STORM : an unsupervised connectionist model for language acquisition
Language acquisition is one of the core problems in artificial intelligence. Current
performance bottlenecks in natural language processing (NLP) systems result from a
prerequisite for an incalculable amount oflanguage and domain-specific knowledge.
Consequently, the creation of an automated language acquisition system would revolutionize
the field of NLP. Connectionist models that learn by example (i.e. artificial neural networks)
have been successfully applied to many areas of language acquisition. However, the most
widely used class of these models, known as supervised connectionist models, have a number
of major limitations, including an inability to represent variables and a limited ability to
generalize from sparse data. Such limitations have prevented connectionist models from being
applied to large-scale language acquisition.
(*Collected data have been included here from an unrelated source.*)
-- pv_equiv track=rewrite | github.com/sumit4singh/NetworkSecurity | a5/rsa/rsaalgo/main.py | find_relative_prime
-- ===== SOURCE A (Python) =====
-- def find_relative_prime(n, x):
--     x_factors = find_factor(x)
--     for i in range(2, n):
--         i_factor = find_factor(i)
--         seta = set(x_factors)
--         setb = set(i_factor)
--         if seta & setb:
--             continue
--         else:
--             return i
--     return None
--
-- def find_factor(num):
--     factorlist = []
--     for i in range(2, num+1):
--         if num % i == 0:
--             factorlist.append(i)
--     return factorlist
-- ===== SOURCE B (Python) =====
-- def find_relative_prime(n, x):
--     # Factor x once by trial division (empty prime table when x <= 1),
--     # then return the first i in [2, n) divisible by none of x's primes.
--     primes = []
--     y = x
--     d = 2
--     while d * d <= y:
--         if y % d == 0:
--             primes.append(d)
--             while y % d == 0:
--                 y //= d
--         d += 1
--     if y > 1:
--         primes.append(y)
--     for i in range(2, n):
--         if not any(i % p == 0 for p in primes):
--             return i
--     return None
-- ===== Notes on version B (the rewrite author's own statement) =====
-- stated objective: faster
-- what changed: B factors x once into its set of prime factors by trial division up to sqrt and then tests each candidate i only for divisibility by those primes, instead of rebuilding the full divisor list of every i and intersecting two sets per iteration.
import Mathlib
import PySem

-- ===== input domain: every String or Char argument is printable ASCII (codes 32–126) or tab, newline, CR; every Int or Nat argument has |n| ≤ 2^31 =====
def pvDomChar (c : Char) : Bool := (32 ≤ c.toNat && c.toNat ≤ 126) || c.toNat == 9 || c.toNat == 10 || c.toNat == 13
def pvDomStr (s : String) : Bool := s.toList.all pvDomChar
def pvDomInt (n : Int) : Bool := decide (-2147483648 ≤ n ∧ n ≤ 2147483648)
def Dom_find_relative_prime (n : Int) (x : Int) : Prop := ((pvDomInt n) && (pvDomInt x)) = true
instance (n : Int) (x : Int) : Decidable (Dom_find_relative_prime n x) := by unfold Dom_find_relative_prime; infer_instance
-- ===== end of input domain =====

-- B replaces A's per-candidate divisor-list rebuilding and set intersection by one trial-division
-- factorisation of x followed by plain divisibility tests (objective: faster).

-- ===== PORT A =====
def find_factor (num : Int) : List Int :=
  (PySem.List.pyRange 2 (num + 1) 1).foldl
    (fun factorlist i => if PySem.Int.mod num i = 0 then factorlist ++ [i] else factorlist) []

def frpA_loop (x_factors : List Int) : List Int → Option Int
  | [] => none
  | i :: rest =>
      let i_factor := find_factor i
      let seta := PySem.Set.ofList x_factors
      let setb := PySem.Set.ofList i_factor
      if (PySem.Set.inter seta setb).isEmpty = false then frpA_loop x_factors rest
      else some i

def find_relative_prime (n : Int) (x : Int) : Option Int :=
  frpA_loop (find_factor x) (PySem.List.pyRange 2 n 1)

-- ===== PORT B =====
-- termination fact for the inner while-loop of B (cited by stripB's decreasing_by)
theorem pv_strip_dec (d y : Int) (h : 2 ≤ d ∧ 0 < y ∧ PySem.Int.mod y d = 0) :
    (PySem.Int.floordiv y d).toNat < y.toNat := by
  obtain ⟨hd, hy, -⟩ := h
  rw [PySem.Int.floordiv_eq_ediv_of_pos (by omega)]
  have h1 : y / d < y := Int.ediv_lt_of_lt_mul (by omega) (by nlinarith)
  have h2 : 0 ≤ y / d := Int.ediv_nonneg (le_of_lt hy) (by omega)
  omega

-- inner 'while y % d == 0: y //= d'; the extra conjuncts '2 ≤ d ∧ 0 < y' only make the
-- recursion total (they hold at every call site, where 2 ≤ d and d*d ≤ y)
def stripB (d : Int) (y : Int) : Int :=
  if h : 2 ≤ d ∧ 0 < y ∧ PySem.Int.mod y d = 0 then stripB d (PySem.Int.floordiv y d) else y
termination_by y.toNat
decreasing_by exact pv_strip_dec d y h

theorem stripB_pos_le (d y : Int) : 0 < y → 0 < stripB d y ∧ stripB d y ≤ y := by
  induction y using stripB.induct d with
  | case1 y h ih =>
      intro hy
      obtain ⟨hd, -, hmod⟩ := h
      have hdvd : d ∣ y := (PySem.Int.mod_eq_zero_iff_dvd y d).mp hmod
      have hpos : 0 < PySem.Int.floordiv y d := by
        rw [PySem.Int.floordiv_eq_ediv_of_pos (by omega)]
        exact Int.ediv_pos_of_pos_of_dvd hy (by omega) hdvd
      have hlt : PySem.Int.floordiv y d < y := by
        rw [PySem.Int.floordiv_eq_ediv_of_pos (by omega)]
        exact Int.ediv_lt_of_lt_mul (by omega) (by nlinarith)
      rw [stripB, dif_pos ⟨hd, hy, hmod⟩]
      obtain ⟨h1, h2⟩ := ih hpos
      exact ⟨h1, by omega⟩
  | case2 y h =>
      intro hy
      rw [stripB, dif_neg h]
      exact ⟨hy, le_refl y⟩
This research considers the alternative and less widely used class of unsupervised
connectionist models and investigates whether such models can capture the finite-state
properties of language. A novel unsupervised connectionist model, STORM (Spatio Temporal
Self-Organizing Recurrent Map), is proposed that uses a memory-rule based approach to learn
a regular grammar from a set of positive example sequences. STORM's learning algorithm
uses a derivation of functional-equivalence theory that allows the model to learn via similarity
of behaviour, rather than just similar of form. This novel functional generalization ability
allows STORM to learn a perfect and stable representation of the Reber grammar from a
sparse training set of just 30 sequences, as opposed to the 60,000 sequences required to train a
supervised connectionist model. Unlike supervised models, once STORM has learnt the
grammar it can generalize to test sequences of any length or depth of embedding.
Extensions to the model are proposed to show how STORM can learn context-free grammars.
These extensions also solve the logical problem of language acquisition by recovering from
overgeneralizations without the need for negative evidence.